Augmented reality (AR) and virtual reality (VR) also can be utilized with smart labels, which Garza says is “exciting” for both brands and consumers.
“A great example is 19 Crimes ‘Living Wine Labels’ featuring a holographic visit from entertainment icon Snoop Dogg,” he explains. “Beyond the marketing and sales opportunities, the merging of these technologies can provide interactive product information to help customers make informed choices, help brands enhance their loyalty programs, which ultimately boost customer retention.
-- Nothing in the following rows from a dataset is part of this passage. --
-- pv_equiv track=rewrite | github.com/MickLC/docassemble-privacy-doc-generator | docassemble/privacydocgenerator/gdpr_module.py | requires_dpia
-- ===== SOURCE A (Python) =====
-- def requires_dpia(data_types_collected, processing_purposes):
--     """
--     Determines whether a Data Protection Impact Assessment (DPIA)
--     is likely required based on data types and purposes.
--     Returns True if high-risk processing is detected.
--     """
--     high_risk_data = [
--         'Health or medical data',
--         "Children's data (under 16)",
--         'Financial information',
--         'Location data',
--     ]
--     high_risk_purposes = [
--         'Analytics and service improvement',
--         'Fraud prevention and security',
--     ]
--
--     for item in high_risk_data:
--         if data_types_collected.get(item):
--             return True
--     for purpose in high_risk_purposes:
--         if processing_purposes.get(purpose):
--             return True
--     return False
-- ===== SOURCE B (Python) =====
-- def requires_dpia(data_types_collected, processing_purposes):
--     """
--     Determines whether a Data Protection Impact Assessment (DPIA)
--     is likely required based on data types and purposes.
--     Returns True if high-risk processing is detected.
--     """
--     high_risk_data = {
--         'Health or medical data',
--         "Children's data (under 16)",
--         'Financial information',
--         'Location data',
--     }
--     high_risk_purposes = {
--         'Analytics and service improvement',
--         'Fraud prevention and security',
--     }
--     truthy_data = {k for k, v in data_types_collected.items() if v}
--     truthy_purposes = {k for k, v in processing_purposes.items() if v}
--     return bool((truthy_data & high_risk_data) or (truthy_purposes & high_risk_purposes))
-- ===== Notes on version B (the rewrite author's own statement) =====
-- stated objective: alternative
-- what changed: Instead of looking up each fixed high-risk key in the dicts with two short-circuiting loops, B makes one pass over each dict collecting the set of truthy keys and tests set intersection with the high-risk key sets.
import Mathlib
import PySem

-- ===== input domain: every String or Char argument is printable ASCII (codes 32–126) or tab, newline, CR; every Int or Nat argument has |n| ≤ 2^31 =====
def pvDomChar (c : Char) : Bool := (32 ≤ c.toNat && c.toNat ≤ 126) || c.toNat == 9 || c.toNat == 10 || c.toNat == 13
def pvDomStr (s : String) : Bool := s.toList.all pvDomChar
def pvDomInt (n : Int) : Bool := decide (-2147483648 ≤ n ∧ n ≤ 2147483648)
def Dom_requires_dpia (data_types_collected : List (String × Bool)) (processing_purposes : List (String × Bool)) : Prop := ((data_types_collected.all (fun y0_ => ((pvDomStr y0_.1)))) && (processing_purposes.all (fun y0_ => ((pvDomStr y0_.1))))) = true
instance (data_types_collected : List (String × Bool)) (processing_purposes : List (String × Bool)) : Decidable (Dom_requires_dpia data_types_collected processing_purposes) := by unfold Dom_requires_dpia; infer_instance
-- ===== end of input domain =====

-- B replaces A's per-key dict lookups by one pass collecting truthy keys and set intersection (alternative decomposition, same cost in practice).

-- ===== PORT A =====
def pvHighRiskData : List String :=
  ["Health or medical data", "Children's data (under 16)", "Financial information", "Location data"]

def pvHighRiskPurposes : List String :=
  ["Analytics and service improvement", "Fraud prevention and security"]

-- A: two short-circuiting loops over the fixed key lists, looking each key up with dict.get
def requires_dpia (data_types_collected : List (String × Bool)) (processing_purposes : List (String × Bool)) : Bool :=
  if pvHighRiskData.any (fun item => ((PySem.Dict.mk data_types_collected).get? item).getD false) then
    true
  else if pvHighRiskPurposes.any (fun purpose => ((PySem.Dict.mk processing_purposes).get? purpose).getD false) then
    true
  else
    false

-- ===== PORT B =====
def pvHighRiskDataSet : PySem.Set String := PySem.Set.ofList pvHighRiskData
def pvHighRiskPurposesSet : PySem.Set String := PySem.Set.ofList pvHighRiskPurposes

-- B: collect the set of truthy keys of each dict, then test intersection with the high-risk sets
def requires_dpia_alt (data_types_collected : List (String × Bool)) (processing_purposes : List (String × Bool)) : Bool :=
  let truthy_data : PySem.Set String :=
    PySem.Set.ofList ((data_types_collected.filter (fun kv => kv.2)).map Prod.fst)
  let truthy_purposes : PySem.Set String :=
    PySem.Set.ofList ((processing_purposes.filter (fun kv => kv.2)).map Prod.fst)
  !(PySem.Set.inter truthy_data pvHighRiskDataSet).isEmpty ||
    !(PySem.Set.inter truthy_purposes pvHighRiskPurposesSet).isEmpty

-- ===== PRECONDITION & SPEC =====
-- The assoc lists stand for Python dicts, whose keys are unique; Pre_ states that invariant
-- (it excludes no Python input: a Python dict cannot carry duplicate keys).
def Pre_requires_dpia (data_types_collected : List (String × Bool)) (processing_purposes : List (String × Bool)) : Prop :=
  (data_types_collected.map Prod.fst).Nodup ∧ (processing_purposes.map Prod.fst).Nodup

instance (data_types_collected : List (String × Bool)) (processing_purposes : List (String × Bool)) : Decidable (Pre_requires_dpia data_types_collected processing_purposes) := by unfold Pre_requires_dpia; infer_instance

def pvWitness_requires_dpia : (List (String × Bool)) × (List (String × Bool)) :=
  ([("Health or medical data", true), ("other", false)], [("Fraud prevention and security", false)])

def Spec_requires_dpia (data_types_collected : List (String × Bool)) (processing_purposes : List (String × Bool)) (out : Bool) : Prop := out = requires_dpia_alt data_types_collected processing_purposes
instance (data_types_collected : List (String × Bool)) (processing_purposes : List (String × Bool)) (out : Bool) : Decidable (Spec_requires_dpia data_types_collected processing_purposes out) := by unfold Spec_requires_dpia; infer_instance

-- ===== CLAIM (what is proved, stated in full; the proofs are below) =====
def Claim_equal_requires_dpia : Prop := ∀ (data_types_collected : List (String × Bool)) (processing_purposes : List (String × Bool)), Dom_requires_dpia data_types_collected processing_purposes → Pre_requires_dpia data_types_collected processing_purposes → Spec_requires_dpia data_types_collected processing_purposes (requires_dpia data_types_collected processing_purposes)

-- ===== LEMMAS AND PROOFS =====

-- With unique keys, dict.get k is truthy iff some truthy pair with key k is in the list.
lemma pvGetD_mk_eq_any (d : List (String × Bool)) (h : (d.map Prod.fst).Nodup) (k : String) :
    ((PySem.Dict.mk d).get? k).getD false = d.any (fun kv => kv.1 == k && kv.2) := by
  induction d with
  | nil => simp [PySem.Dict.get?]
  | cons a rest ih =>
    simp only [List.map_cons, List.nodup_cons] at h
    rw [PySem.Dict.get?_mk_cons]
    by_cases hk : (a.1 == k) = true
    · have hk' : a.1 = k := by simpa using hk
      have hrest : rest.any (fun kv => kv.1 == k && kv.2) = false := by
        simp only [List.any_eq_false]
        intro kv hkv
        have hne : kv.1 ≠ k := by
          intro e; exact h.1 (by rw [hk', ← e]; exact List.mem_map_of_mem hkv)
        simp [hne]
      simp [hk, hrest]
    · have hkf : (a.1 == k) = false := by simpa using hk
      rw [if_neg hk, ih h.2]
      simp [hkf]

-- A's loop over the high-risk keys equals B's intersection test, for one dict.
lemma pvHit_eq (hr : List String) (d : List (String × Bool)) (h : (d.map Prod.fst).Nodup) :
    hr.any (fun k => ((PySem.Dict.mk d).get? k).getD false)
      = !(PySem.Set.inter (PySem.Set.ofList ((d.filter (fun kv => kv.2)).map Prod.fst)) (PySem.Set.ofList hr)).isEmpty := by
  rw [Bool.eq_iff_iff]
  constructor
  · intro hl
    simp only [List.any_eq_true] at hl
    obtain ⟨k, hkhr, hget⟩ := hl
    rw [pvGetD_mk_eq_any d h k] at hget
    simp only [List.any_eq_true, Bool.and_eq_true, beq_iff_eq] at hget
    obtain ⟨kv, hkv, hke, hv⟩ := hget
    have hmem : k ∈ PySem.Set.inter (PySem.Set.ofList ((d.filter (fun kv => kv.2)).map Prod.fst)) (PySem.Set.ofList hr) := by
      rw [PySem.Set.mem_inter, PySem.Set.mem_ofList, PySem.Set.mem_ofList]
      refine ⟨List.mem_map.mpr ⟨kv, List.mem_filter.mpr ⟨hkv, hv⟩, hke⟩, hkhr⟩
    simp only [Bool.not_eq_true', List.isEmpty_eq_false_iff_exists_mem]
    exact ⟨k, hmem⟩
  · intro hr'
    simp only [Bool.not_eq_true', List.isEmpty_eq_false_iff_exists_mem] at hr'
    obtain ⟨k, hk⟩ := hr'
    rw [PySem.Set.mem_inter, PySem.Set.mem_ofList, PySem.Set.mem_ofList] at hk
    obtain ⟨hkt, hkhr⟩ := hk
    obtain ⟨kv, hkvf, hke⟩ := List.mem_map.mp hkt
    obtain ⟨hkv, hv⟩ := List.mem_filter.mp hkvf
    simp only [List.any_eq_true]
    refine ⟨k, hkhr, ?_⟩
    rw [pvGetD_mk_eq_any d h k]
    simp only [List.any_eq_true, Bool.and_eq_true, beq_iff_eq]
    exact ⟨kv, hkv, hke, hv⟩

-- ===== VERDICT (by name: the statement is the Claim_ definition above) =====
theorem requires_dpia_spec : Claim_equal_requires_dpia := by
  intro d p _ hpre
  unfold Spec_requires_dpia requires_dpia requires_dpia_alt
  rw [pvHit_eq pvHighRiskData d hpre.1, pvHit_eq pvHighRiskPurposes p hpre.2]
  simp only [pvHighRiskDataSet, pvHighRiskPurposesSet]
  by_cases h1 : (PySem.Set.inter (PySem.Set.ofList ((d.filter (fun kv => kv.2)).map Prod.fst)) (PySem.Set.ofList pvHighRiskData)).isEmpty <;>
    by_cases h2 : (PySem.Set.inter (PySem.Set.ofList ((p.filter (fun kv => kv.2)).map Prod.fst)) (PySem.Set.ofList pvHighRiskPurposes)).isEmpty <;>
    simp [h1, h2]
The fusion of smart and intelligent labels with AR/VR will ultimately provide richer customer experiences and transform the way we experience beverages.”
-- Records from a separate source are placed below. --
-- pv_equiv track=rewrite | github.com/kryntzz/FP | Projeto_1/Projeto_1.py | ordena_posicoes_tabuleiro_aux
-- ===== SOURCE A (Python) =====
-- def linha(tab,pos):
--     """
--     Devolve a linha onde se encontra a pos
--
--     linha:tab,pos-->int
--     """
--     return (pos-1)//(len(tab[0]))
--
-- def coluna(tab,pos):
--     """
--     Devolve o indice da coluna de pos
--
--     coluna:tab,pos-->int
--     """
--     return (pos-1)%(len(tab[0]))
--
-- def distancia(tab,pos1,pos2):
--     """
--     Devolve a distância entre dois
--     pontos no tabuleiro
--
--     distancia:tab,pos1,pos2 -->int
--     """
--
--     cord1 = (linha(tab,pos1),coluna(tab,pos1))
--     cord2 = (linha(tab,pos2),coluna(tab,pos2))
--     return (max(abs(cord1[0]-cord2[0]),abs(cord1[1]-cord2[1])))
--
-- def ordena_posicoes_tabuleiro_aux(tab,tup):
--     """
--     Recebe um tabuleiro e um tuplo de posições do tabuleiro (potencialmente vazio),
--     e devolve o tuplo com as posições em ordem ascendente de
--     distância à posição central do tabuleiro. Posições com igual distância à posição central,
--     são ordenadas de menor a maior de acordo com a posição que ocupam no tabuleiro.
--
--     ordena_posicoes_tabuleiro:tab,tuple -->tuple
--     """
--     pos=((len(tab))//2)*len(tab[0])+(len(tab[0])//2)+1
--     res,d=(),0
--     tup = sorted(tup)
--     if len(tup)==1:
--         return (tup[0],)
--     while d<=distancia(tab,pos,1):
--         for pos_t in tup:
--             if distancia(tab,pos_t,pos)==d:
--                 res+=(pos_t,)
--         d+=1
--     return res
-- ===== SOURCE B (Python) =====
-- def ordena_posicoes_tabuleiro_aux(tab, tup):
--     m = len(tab[0])
--     center = (len(tab) // 2) * m + m // 2 + 1
--     cr, cc = (center - 1) // m, (center - 1) % m
--
--     def dist(p):
--         return max(abs((p - 1) // m - cr), abs((p - 1) % m - cc))
--
--     buckets = {}
--     for p in sorted(tup):
--         buckets.setdefault(dist(p), []).append(p)
--     res = []
--     for d in range(dist(1) + 1):
--         res.extend(buckets.get(d, []))
--     return tuple(res)
-- ===== Notes on version B (the rewrite author's own statement) =====
-- stated objective: faster
-- what changed: B replaces A's rescan of the whole tuple once per distance level (O(D*n) after sorting) with one bucketing pass over the sorted tuple into a distance->positions dict plus one emission pass over the distance levels.
-- intended difference: On singleton tuples whose sole position is farther from the centre than position 1 (possible only for positions outside the board), A's len(tup)==1 shortcut returns that position while B omits it, exactly as A itself omits such too-far positions from tuples of any other length; B's uniform behaviour is the intended one. — e.g. on ordena_posicoes_tabuleiro_aux([[0]], [2]): A returns [2], B returns []
-- outside the precondition, e.g. on ordena_posicoes_tabuleiro_aux([[]], (5,)): A returns (5,), B raises ZeroDivisionError
import Mathlib
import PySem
According to the Mordor Intelligence report, smart labels are “playing a vital role in the marketing and advertising of consumer products.” The labels can provide product information, as well as analyze consumer-buying patterns, it notes.
“Cost-cutting over the supply chain, to be closer to the nearest level of efficiency, by manufacturers, has been a critical factor that has augmented the demand and prompted the proactive adoption of these solutions to gain the first-mover advantage in the individual end-user industry,” the report states.
Near field communication (NFC) is another technology that can be used in conjunction with smart labels, Garza notes.
“NFC is favored for brands wanting to enable consumer interaction on a one-to-one basis with their products, using their smartphone as an example,” he says. “The technology is now enabled in nearly every smartphone, and consumers are increasingly using it for contactless payments. Widening NFC to other uses — ‘tap to learn more’ — is just a matter of time.”
As for radio frequency identification (RFID), Garza says that, because it’s a one-to-many form of technology, retailers and brands can use it to “quickly capture hundreds of items in a matter of seconds.” This allows for increased inventory visibility, he adds, which can be digitized and used to optimize omnichannel shopping.
“This can help brands and retailers achieve 99% inventory accuracy, drive labor reduction, minimize out-of-stocks and, thereby, boost sales,” Garza explains.
When looking ahead at what’s next for smart labeling technology within the beverage market, Garza notes that there has been an increased adaption to the technology “as a means of pre-sales consumer interaction, tap-to-pay technologies and post-sale engagements.”
Post-sale engagements might include instructions, future incentives or coupons, customer loyalty programs, as well as brand protection with authentication, Garza says. An additional trend is using RFID for grab-and-go or walk out shopping experiences, he notes.
“The future of smart labeling technologies is an exciting one, which now opens the door for limitless applications,” Garza adds. “The beverage market is headed toward an exciting era of more data points, smarter consumers who have sustainability at the top-of-mind, and providing them with products that are best-fit to support these initiatives providing a circular economy — which, in turn, will accelerate more adoption of technologies such as NFC.”